1) Yes
2) No (or Maybe, depending on what you mean).
Hierarchical Bayesian Regression Models are parametric, generative models. Regression is the technique of determining the parameters. The fact that the models are Bayesian implies that (in the model) the parameters of the lowest level data generating distributions are themselves drawn from higher-level (prior) distributions. Some of the parameters of these distributions are typically referred to as hyper-parameters.
In the regression procedure these hyper-parameters are held fixed, and cross validation is used to determine optimal values for these hyper-parameters. The most common form of estimation used in these contexts is Maximum a Posteriori (MAP) regression. In these instances, many commonly used priors lead to relatively simple terms in the objective function. Adding these terms to the optimization function is called regularization. In the following examples $w$ is the vector of parameters in the model.
- Normal Priors with fixed Variance -> L2 regularization (add $\lambda * \|w \|_2$) to the objective function.
- Laplacian Priors with fixed Variance -> L1 regularization (add $\lambda * \|w \|_1$) to the objective function.
Cross validation is used to determine $\lambda$. Now, back to the "maybe." L1 regularization is well known for the fact that it tends to lead to sparse parameter vectors ($w_i = 0$ for many $i$). In theory, one would love to try regressing with every possible subset of features, testing the results on a validation set. Unfortunately, this is computationally very challenging (impossible in contexts with thousands of variables).

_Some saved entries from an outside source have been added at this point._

-- pv_equiv track=rewrite | github.com/V1olanc1/lab2 | main.py | validate_checksum
-- ===== SOURCE A (Python) =====
-- def validate_checksum(snils: str) -> bool:
--     """Проверка контрольной суммы СНИЛС."""
--     if not snils.isdigit() or len(snils) != 11:
--         return False
--
--     number_part = snils[:9]
--     checksum = int(snils[9:])
--
--     total = 0
--     for i, digit in enumerate(number_part, start=1):
--         total += int(digit) * (10 - i)
--
--     if total < 100:
--         return checksum == total
--     elif total == 100 or total == 101:
--         return checksum == 0
--     else:
--         remainder = total % 101
--         if remainder == 100:
--             return checksum == 0
--         else:
--             return checksum == remainder
-- ===== SOURCE B (Python) =====
-- def validate_checksum(snils: str) -> bool:
--     """Проверка контрольной суммы СНИЛС (через накопленные префиксные суммы)."""
--     if not snils.isdigit() or len(snils) != 11:
--         return False
--     running = 0
--     total = 0
--     for ch in snils[:9]:
--         running += ord(ch) - 48
--         total += running
--     return int(snils[9:]) == total % 101 % 100
-- ===== Notes on version B (the rewrite author's own statement) =====
-- stated objective: simpler
-- what changed: B replaces the weighted sum (digit * (10-i)) by a weight-free cumulative-prefix-sum pass (total = sum of running prefix sums, equal because each digit is counted once per suffix position) and collapses A's four-way if/elif cascade into the single closed-form rule total % 101 % 100.
import Mathlib
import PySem

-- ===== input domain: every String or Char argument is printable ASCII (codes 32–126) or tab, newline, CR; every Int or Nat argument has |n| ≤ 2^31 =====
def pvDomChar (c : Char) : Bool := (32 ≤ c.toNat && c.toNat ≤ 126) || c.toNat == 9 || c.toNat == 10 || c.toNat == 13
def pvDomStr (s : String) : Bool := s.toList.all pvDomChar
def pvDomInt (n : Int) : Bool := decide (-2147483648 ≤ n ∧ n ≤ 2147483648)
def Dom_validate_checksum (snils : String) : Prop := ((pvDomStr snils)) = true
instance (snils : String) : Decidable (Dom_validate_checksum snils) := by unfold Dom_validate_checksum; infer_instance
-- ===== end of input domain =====

-- B replaces A's weighted sum and four-branch checksum cascade by a weight-free
-- cumulative-prefix-sum pass and the single closed-form rule total % 101 % 100: simpler decomposition.


-- ===== PORT A =====
def validate_checksum (snils : String) : Bool :=
  if !PySem.Str.strIsdigit snils || PySem.Str.len snils ≠ 11 then false
  else
    let number_part := PySem.Str.slice snils none (some 9)
    -- int(snils[9:]) cannot raise under the guard (all-digit, length 11), so ofStr? is some here
    let checksum := (PySem.Int.ofStr? (PySem.Str.slice snils (some 9) none)).getD 0
    let total := (PySem.List.enumerate number_part.toList 1).foldl
      (fun acc p => acc + (PySem.Int.ofChars? [p.2]).getD 0 * (10 - p.1)) 0
    if total < 100 then checksum == total
    else if total == 100 || total == 101 then checksum == 0
    else
      let remainder := PySem.Int.mod total 101
      if remainder == 100 then checksum == 0 else checksum == remainder

-- ===== PORT B =====
def validate_checksum_alt (snils : String) : Bool :=
  if !PySem.Str.strIsdigit snils || PySem.Str.len snils ≠ 11 then false
  else
    -- one pass over the first nine digits: state = (running prefix sum, total of prefix sums)
    let st := (PySem.Str.slice snils none (some 9)).toList.foldl
      (fun (p : Int × Int) c =>
        (p.1 + ((c.toNat : Int) - 48), p.2 + (p.1 + ((c.toNat : Int) - 48)))) (0, 0)
    -- int(snils[9:]) cannot raise under the guard (all-digit, length 11), so ofStr? is some here
    (PySem.Int.ofStr? (PySem.Str.slice snils (some 9) none)).getD 0
      == PySem.Int.mod (PySem.Int.mod st.2 101) 100

-- ===== PRECONDITION & SPEC =====
def Spec_validate_checksum (snils : String) (out : Bool) : Prop := out = validate_checksum_alt snils
instance (snils : String) (out : Bool) : Decidable (Spec_validate_checksum snils out) := by unfold Spec_validate_checksum; infer_instance

-- ===== CLAIM (what is proved, stated in full; the proofs are below) =====
def Claim_equal_validate_checksum : Prop := ∀ (snils : String), Dom_validate_checksum snils → Spec_validate_checksum snils (validate_checksum snils)

-- ===== LEMMAS AND PROOFS =====

lemma char_eq_of_toNat (c d : Char) (h : c.val.toNat = d.val.toNat) : c = d := by
  apply Char.ext; exact UInt32.toNat_inj.mp h

lemma digit_cases (c : Char) (h : PySem.Chars.isdigit c = true) :
    c = '0' ∨ c = '1' ∨ c = '2' ∨ c = '3' ∨ c = '4' ∨ c = '5' ∨ c = '6' ∨ c = '7' ∨ c = '8' ∨ c = '9' := by
  simp only [PySem.Chars.isdigit, Bool.and_eq_true, decide_eq_true_eq] at h
  obtain ⟨h1, h2⟩ := h
  rw [Char.le_def] at h1 h2
  have h1' : 48 ≤ c.val.toNat := h1
  have h2' : c.val.toNat ≤ 57 := h2
  have hd : c.val.toNat = 48 ∨ c.val.toNat = 49 ∨ c.val.toNat = 50 ∨ c.val.toNat = 51 ∨ c.val.toNat = 52 ∨
      c.val.toNat = 53 ∨ c.val.toNat = 54 ∨ c.val.toNat = 55 ∨ c.val.toNat = 56 ∨ c.val.toNat = 57 := by omega
  rcases hd with h|h|h|h|h|h|h|h|h|h <;>
    [exact Or.inl (char_eq_of_toNat _ _ (by rw [h]; decide));
     exact Or.inr (Or.inl (char_eq_of_toNat _ _ (by rw [h]; decide)));
     exact Or.inr (Or.inr (Or.inl (char_eq_of_toNat _ _ (by rw [h]; decide))));
     exact Or.inr (Or.inr (Or.inr (Or.inl (char_eq_of_toNat _ _ (by rw [h]; decide)))));
     exact Or.inr (Or.inr (Or.inr (Or.inr (Or.inl (char_eq_of_toNat _ _ (by rw [h]; decide))))));
     exact Or.inr (Or.inr (Or.inr (Or.inr (Or.inr (Or.inl (char_eq_of_toNat _ _ (by rw [h]; decide)))))));
     exact Or.inr (Or.inr (Or.inr (Or.inr (Or.inr (Or.inr (Or.inl (char_eq_of_toNat _ _ (by rw [h]; decide))))))));
     exact Or.inr (Or.inr (Or.inr (Or.inr (Or.inr (Or.inr (Or.inr (Or.inl (char_eq_of_toNat _ _ (by rw [h]; decide)))))))));
     exact Or.inr (Or.inr (Or.inr (Or.inr (Or.inr (Or.inr (Or.inr (Or.inr (Or.inl (char_eq_of_toNat _ _ (by rw [h]; decide))))))))));
     exact Or.inr (Or.inr (Or.inr (Or.inr (Or.inr (Or.inr (Or.inr (Or.inr (Or.inr (char_eq_of_toNat _ _ (by rw [h]; decide))))))))))]

lemma ofChars_one (c : Char) (h : PySem.Chars.isdigit c = true) :
    PySem.Int.ofChars? [c] = some ((c.toNat : Int) - 48) := by
  rcases digit_cases c h with h|h|h|h|h|h|h|h|h|h <;> subst h <;> decide

lemma digit_val_bounds (c : Char) (h : PySem.Chars.isdigit c = true) :
    0 ≤ (c.toNat : Int) - 48 ∧ (c.toNat : Int) - 48 ≤ 9 := by
  rcases digit_cases c h with h|h|h|h|h|h|h|h|h|h <;> subst h <;> decide

-- A's four-way branch cascade computes 'checksum == t % 101 % 100' (B's closed form)
lemma branch_eq (t c : Int) (ht : 0 ≤ t) :
    (if t < 100 then c == t
     else if t = 100 ∨ t = 101 then c == 0
     else if t % 101 = 100 then c == 0 else c == t % 101)
    = (c == t % 101 % 100) := by
  split_ifs <;> (congr 1; omega)

lemma len11_cases (l : List Char) (h : l.length = 11) :
    ∃ c0 c1 c2 c3 c4 c5 c6 c7 c8 c9 c10,
      l = [c0, c1, c2, c3, c4, c5, c6, c7, c8, c9, c10] := by
  match l, h with
  | [c0, c1, c2, c3, c4, c5, c6, c7, c8, c9, c10], _ =>
    exact ⟨c0, c1, c2, c3, c4, c5, c6, c7, c8, c9, c10, rfl⟩

-- ===== VERDICT (by name: the statement is the Claim_ definition above) =====
theorem validate_checksum_spec : Claim_equal_validate_checksum := by
  intro s _
  unfold Spec_validate_checksum validate_checksum validate_checksum_alt
  by_cases hd : PySem.Chars.strIsdigit s.toList = true
  · by_cases hlen : s.toList.length = 11
    · obtain ⟨c0,c1,c2,c3,c4,c5,c6,c7,c8,c9,c10,hL⟩ := len11_cases s.toList hlen
      have hall : ∀ c ∈ s.toList, PySem.Chars.isdigit c = true := by
        simp only [PySem.Chars.strIsdigit, Bool.and_eq_true, List.all_eq_true] at hd
        exact fun c hc => hd.2 c hc
      rw [hL] at hall
      have h0 := hall c0 (by simp); have h1 := hall c1 (by simp); have h2 := hall c2 (by simp)
      have h3 := hall c3 (by simp); have h4 := hall c4 (by simp); have h5 := hall c5 (by simp)
      have h6 := hall c6 (by simp); have h7 := hall c7 (by simp); have h8 := hall c8 (by simp)
      simp [PySem.Str.strIsdigit, PySem.Str.len, PySem.Str.slice, hL,
        PySem.List.enumerate, List.foldl,
        ofChars_one c0 h0, ofChars_one c1 h1, ofChars_one c2 h2, ofChars_one c3 h3,
        ofChars_one c4 h4, ofChars_one c5 h5, ofChars_one c6 h6, ofChars_one c7 h7,
        ofChars_one c8 h8, PySem.List.slice]
      have hd' : PySem.Chars.strIsdigit [c0,c1,c2,c3,c4,c5,c6,c7,c8,c9,c10] = true := hL ▸ hd
      have b0 := digit_val_bounds c0 h0; have b1 := digit_val_bounds c1 h1
      have b2 := digit_val_bounds c2 h2; have b3 := digit_val_bounds c3 h3
      have b4 := digit_val_bounds c4 h4; have b5 := digit_val_bounds c5 h5
      have b6 := digit_val_bounds c6 h6; have b7 := digit_val_bounds c7 h7
      have b8 := digit_val_bounds c8 h8
      rw [hd', branch_eq _ _ (by omega)]
      simp only [Bool.true_and]
      congr 2 <;> ring_nf
    · have hne : ((s.length : Int) ≠ 11) := by
        simp only [String.length_toList] at hlen ⊢; exact_mod_cast hlen
      simp [PySem.Str.strIsdigit, PySem.Str.len, hd, hne, String.length_toList]
  · simp only [Bool.not_eq_true] at hd
    simp [PySem.Str.strIsdigit, hd]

I hope this answers your question and gives you the terminology necessary to find any other information needed.
EDIT
To be clear, there are two issues here. Setting up the (parametric) model, and estimating the parameters. Consider this very simple model
$$
w_i \sim \mathcal{N}(0, \sigma^2), i \in \{1, \dots, n \},
$$
$$
y_{i,j} \sim \mathcal{N}(w_i, \tau^2), j \in \{1, \dots, n_i \}.
$$
Our data are the "y"s and we know their corresponding "i"s. So we've drawn many samples from normal distributions, whose means were themselves drawn from one normal distribution. I will refer to our data as $Y$ and to some vector of possible "w"s as $w$. Our goal is to find probable values for $w$, given $Y$.
$$
P(w | Y) = \frac{P(Y|w) \cdot P(w)}{P(Y)}.
$$
The numerator is easy to compute from our model, as we will see. The denominator is more difficult to compute (in general) because we would have to marginalize $w$ out of the joint distribution (for which we have an equation). But since the denominator is always positive we can maximize the whole thing by maximizing the numerator, or the log of the numerator (since log is monotone increasing). We will actually minimize the negative log (convention). So,
\begin{eqnarray}
P(w | Y) &\propto& P(Y|w) \cdot P(w) \\
&\propto& \left[\prod_i\prod_j exp\left(-\frac{(y_{i,j} - w_i)^2}{2\tau^2}\right) \right] \cdot \prod_i exp\left(-\frac{w_i^2}{2\sigma^2}\right).
\end{eqnarray}
Taking the negative log, multiplying by $2\tau^2$, and thinking of it as a function of $w$, we have
\begin{eqnarray}
f(w) &=& \left[ \Sigma_i \Sigma_j (y_{i,j} - w_i)^2 \right] + \frac{\tau^2}{\sigma^2} \cdot \left[ \Sigma_i w_i^2 \right] \\
&=& \left[ \Sigma_i \Sigma_j (y_{i,j} - w_i)^2 \right] + \lambda \cdot \left[ \Sigma_i w_i^2 \right].
\end{eqnarray}
This is what we minimize. The first term is the log-loss and the second term is the regularization. If we minimized only the first term out estimates would be $w_i = \Sigma_j y_{i,j} / n_{i}$. The effect of the regularization will be to pull all of these $w_i$ toward 0. It turned out that variances of our distributions only mattered relative to one another, so I replaced their quotient with $\lambda$. The larger $\lambda$ is, the more $w_i$ will be pulled toward 0. In order to determine $\lambda$ we can train our model on a subset of our data, by minimizing the below function, then evaluate our model on the remainder of our data by computing only the logloss term.